Oiled wildlife threat heightens

There are five little blue penguins and two shags with oil covered feathers in the care of the Wildlife Response Centre at Te Maunga.

They are victims of the oil slick emanating from the 236m container ship, Rena, grounded on the Astrolabe Reef off the coast of Tauranga since 2.20am Wednesday.


This penguin’s natural colour is white with a blue back. He is in the care of the Wildlife Response Centre after he became coated in oil leaking from Rena, shipwrecked on the Astrolabe Reef.

They were found on different Bay of Plenty beaches; Papamoa, Little Waihi and on Motiti Island, and are being stabilised before being washed.

There are four teams of wildlife responders based on Motiti Island and another two on the mainland, with a further 10 teams to be deployed today – these teams will be out on beaches today looking for affected animals.

Maritime New Zealand national on scene commander Rob Service says Rena is continuing to leak oil, with it at its worst when the tide is in.

The emergency responders are continuing to use the dispersant Corexit 9500, with it having mixed results in dissipating the 5km long oil slick.

The response team is unable to undertake on-water containment of the slick at this stage as its readily available equipment is inappropriate for the choppy sea conditions at the reef.

The team is waiting for 1250m long offshore booms and three skimmers to arrive from Australia.

The primary goal of the responders is to pump out as much of the 1700 tonnes of fuel oil that is in the ship’s tanks as is possible.

This is a task for a vessel en route from Auckland. It is expected to arrive on Monday.

This does not give the responders much time, however, as 20 knot northerly winds are expected on Tuesday.

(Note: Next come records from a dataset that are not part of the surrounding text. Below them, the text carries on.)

-- pv_equiv track=rewrite | github.com/pypi-data/pypi-mirror-377 | packages/web-research-agent/web_research_agent-1.1.12-py3-none-any.whl/utils/formatters/formatters.py | _find_best_entity_match
-- ===== SOURCE A (Python) =====
-- from typing import Dict, List, Any
--
-- def _find_best_entity_match(entities: List[str], focus_terms: List[str]) -> str:
--     """Find the entity that best matches the focus terms."""
--     if not entities:
--         return None
--
--     if not focus_terms:
--         return entities[0]  # Return first entity if no focus terms
--
--     # Score each entity based on how many focus terms it contains
--     scores = []
--     for entity in entities:
--         entity_lower = entity.lower()
--         score = sum(1 for term in focus_terms if term.lower() in entity_lower)
--         scores.append((entity, score))
--
--     # Return the entity with the highest score, or the first entity if no matches
--     scores.sort(key=lambda x: x[1], reverse=True)
--     return scores[0][0] if scores else entities[0]
-- ===== SOURCE B (Python) =====
-- def _find_best_entity_match(entities, focus_terms):
--     """Find the entity that best matches the focus terms (single pass, no sort)."""
--     if not entities:
--         return None
--     if not focus_terms:
--         return entities[0]
--
--     def score(entity):
--         el = entity.lower()
--         return sum(1 for term in focus_terms if term.lower() in el)
--
--     best_entity = entities[0]
--     best_score = score(best_entity)
--     for entity in entities[1:]:
--         s = score(entity)
--         if best_score < s:
--             best_entity, best_score = entity, s
--     return best_entity
-- ===== Notes on version B (the rewrite author's own statement) =====
-- stated objective: simpler
-- what changed: Replaces the build-a-scores-list-then-stable-reverse-sort selection with a single running-best pass that keeps the first entity whose score is strictly greater than the best so far.
import Mathlib
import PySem

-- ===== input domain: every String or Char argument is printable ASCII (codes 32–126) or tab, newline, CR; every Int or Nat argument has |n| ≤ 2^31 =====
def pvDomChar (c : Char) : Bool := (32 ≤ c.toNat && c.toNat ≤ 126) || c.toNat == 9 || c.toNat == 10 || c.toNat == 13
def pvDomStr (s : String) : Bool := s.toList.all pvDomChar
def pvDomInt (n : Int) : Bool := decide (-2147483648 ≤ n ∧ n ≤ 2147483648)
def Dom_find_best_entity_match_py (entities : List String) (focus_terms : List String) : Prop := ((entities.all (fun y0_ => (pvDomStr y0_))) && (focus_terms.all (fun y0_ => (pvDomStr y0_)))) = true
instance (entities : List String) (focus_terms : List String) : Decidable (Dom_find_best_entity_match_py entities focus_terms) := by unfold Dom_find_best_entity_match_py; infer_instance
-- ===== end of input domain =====

-- B replaces A's scores-list + stable reverse sort with a single running-best pass (strict '>' keeps the first max); objective: simpler.


-- ===== PORT A =====
-- scores list built by appending (entity, score); then a stable reverse sort on the score, head taken.
def find_best_entity_match_py (entities : List String) (focus_terms : List String) : Option String :=
  match entities with
  | [] => none
  | e0 :: _ =>
    if focus_terms = [] then some e0
    else
      let scores : List (String × Nat) := entities.foldl (fun acc entity =>
        acc ++ [(entity, focus_terms.countP (fun term =>
          PySem.Chars.isIn (PySem.Chars.lower term.toList) (PySem.Chars.lower entity.toList)))]) []
      match PySem.List.sorted scores (fun p => p.2) true with
      | [] => some e0
      | p :: _ => some p.1

-- ===== PORT B =====
-- single pass: running best entity/score, updated only on a strictly greater score.
def find_best_entity_match_py_alt (entities : List String) (focus_terms : List String) : Option String :=
  match entities with
  | [] => none
  | e0 :: rest =>
    if focus_terms = [] then some e0
    else
      let score : String → Nat := fun e => focus_terms.countP (fun term =>
        PySem.Chars.isIn (PySem.Chars.lower term.toList) (PySem.Chars.lower e.toList))
      some ((rest.foldl (fun best e =>
        let s := score e
        if best.2 < s then (e, s) else best) (e0, score e0)).1)

-- ===== PRECONDITION & SPEC =====
def Spec_find_best_entity_match_py (entities : List String) (focus_terms : List String) (out : Option String) : Prop := out = find_best_entity_match_py_alt entities focus_terms
instance (entities : List String) (focus_terms : List String) (out : Option String) : Decidable (Spec_find_best_entity_match_py entities focus_terms out) := by unfold Spec_find_best_entity_match_py; infer_instance

-- ===== CLAIM (what is proved, stated in full; the proofs are below) =====
def Claim_equal_find_best_entity_match_py : Prop := ∀ (entities : List String) (focus_terms : List String), Dom_find_best_entity_match_py entities focus_terms → Spec_find_best_entity_match_py entities focus_terms (find_best_entity_match_py entities focus_terms)

-- ===== LEMMAS AND PROOFS =====

-- head of insertion-sorting (reverse order, strict insertion) a list onto a nonempty accumulator
-- is the running strict-first-max of the accumulator's head and the inserted elements.
theorem head_insort {α : Type} (key : α → Nat) :
    ∀ (xs : List α) (h : α) (t : List α), ∃ t',
      xs.foldl (fun acc x => PySem.List.insertBy (fun a b => decide (key b < key a)) x acc) (h :: t)
        = xs.foldl (fun b x => if key b < key x then x else b) h :: t' := by
  intro xs
  induction xs with
  | nil => intro h t; exact ⟨t, rfl⟩
  | cons x xs ih =>
    intro h t
    by_cases hk : key h < key x
    · simpa [List.foldl, PySem.List.insertBy, hk] using ih x (h :: t)
    · simpa [List.foldl, PySem.List.insertBy, hk] using ih h (PySem.List.insertBy (fun a b => decide (key b < key a)) x t)

-- head of the stable reverse sort of a nonempty list is the first element with maximal key.
theorem head_sorted_rev {α : Type} (key : α → Nat) (p : α) (ps : List α) :
    ∃ t', PySem.List.sorted (p :: ps) key true
        = ps.foldl (fun b x => if key b < key x then x else b) p :: t' := by
  rw [PySem.List.sorted_rev_eq_foldl_insertBy]
  simpa [List.foldl, PySem.List.insertBy] using head_insort key ps p []

-- ===== VERDICT (by name: the statement is the Claim_ definition above) =====
theorem find_best_entity_match_py_spec : Claim_equal_find_best_entity_match_py := by
  intro entities focus_terms _
  unfold Spec_find_best_entity_match_py find_best_entity_match_py find_best_entity_match_py_alt
  match entities with
  | [] => rfl
  | e0 :: rest =>
    by_cases hf : focus_terms = []
    · simp [hf]
    · simp only [hf, if_false]
      set f : String → Nat := fun e => focus_terms.countP (fun term =>
        PySem.Chars.isIn (PySem.Chars.lower term.toList) (PySem.Chars.lower e.toList)) with hfdef
      have hscores : (e0 :: rest).foldl (fun acc entity =>
          acc ++ [(entity, f entity)]) ([] : List (String × Nat))
          = (e0, f e0) :: rest.map (fun e => (e, f e)) := by
        simpa using PySem.List.foldl_append_singleton_eq_map (fun e => (e, f e)) (e0 :: rest) []
      rw [hscores]
      obtain ⟨t', ht⟩ := head_sorted_rev (fun p : String × Nat => p.2) (e0, f e0)
        (rest.map (fun e => (e, f e)))
      rw [ht]
      simp only [List.foldl_map]
      rfl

These will generate rough seas and may make a pumping operation impossible.

Rough seas also pose a danger to Rena as they will likely move the ship around, causing more damage, which in turn increases the risks of leaking.

Rob Service says the leaks are intermittent and it is hard to gauge how much oil has leaked into the sea, although there is 100 tonnes unaccounted for.

He says criticism that the fuel transfer is taking too long is uninformed.

“This is not like removing fuel from a dinghy. It’s not even like removing fuel from a 30 metre fishing vessel. We’re talking about an extensively damaged 236m cargo vessel.

“This is a challenging and complex operation.”

The government is becoming more involved in the incident with Transport Minister Steven Joyce coming to Tauranga to inspect the wreck on Friday.

At a press conference he said in time it was likely oil would wash up on beaches in the region.

“The situation with the oil is going to get worse before it gets better.”

The New Zealand Defence Force is mobilising with the HMNZS Endeavour on standby.

Prime Minister John Key is also heading for Tauranga on Sunday to inspect the wreck, slick and emergency response command centre.

The salvage company Svitzer has 82 cubic metres of specialist salvage equipment being prepared to deploy from Australia.

The salvage team of 15 would grow to around 25 over the weekend. Svitzer’s first priority is to get the fuel off the vessel.


2 Comments

The faster the better

Posted on 08-10-2011 15:10 | By Calm Gully

it has been perfect weather for salvage operation and if it is left longer there is more chance of bigger problems, the more Corexit 9500 they use the worse it will be for all concerned. This is on wikipedia about Corexit 9500:Corexit 9500 causes oil to form into small droplets in the water; fish may be harmed when they eat these droplets Thus predators who eat smaller fish with the toxin in their systems may end up with much higher levels in their flesh. And other birds and animals for sure. STOP IT so there is no need for a clean up. Surely a procedure is in place at any Port to prevent or at least lessen the impact????

Drilling could present an even stickier situation

Posted on 08-10-2011 14:19 | By Otters

It’s tragic to read of the wildlife already being affected by the Rena oilspill. Given the delay and seeming difficulties involved in responding to this disaster (and it will no doubt get worse over the next days and weeks) it is sobering to think of the consequences of an oil-drilling accident off the East Coast could be. Yet the current government blithely handed over the right to subject us to such risk, despite publid and iwi outcry, for the sake of dollars which ultimately won’t even line the pockets of New Zealanders! The Greens warned about the possible consequences from oil spills, but as usual the government patronisingly bulldozed over the top of these concerns. Now we are about to get a taste of what it could be like. Is it too late to make some sane, sensible decisions and put a stop to the prospect of East Cape oil drilling? What will it take to make this smug, nothing-matters-but-money government wake up and act responsibly?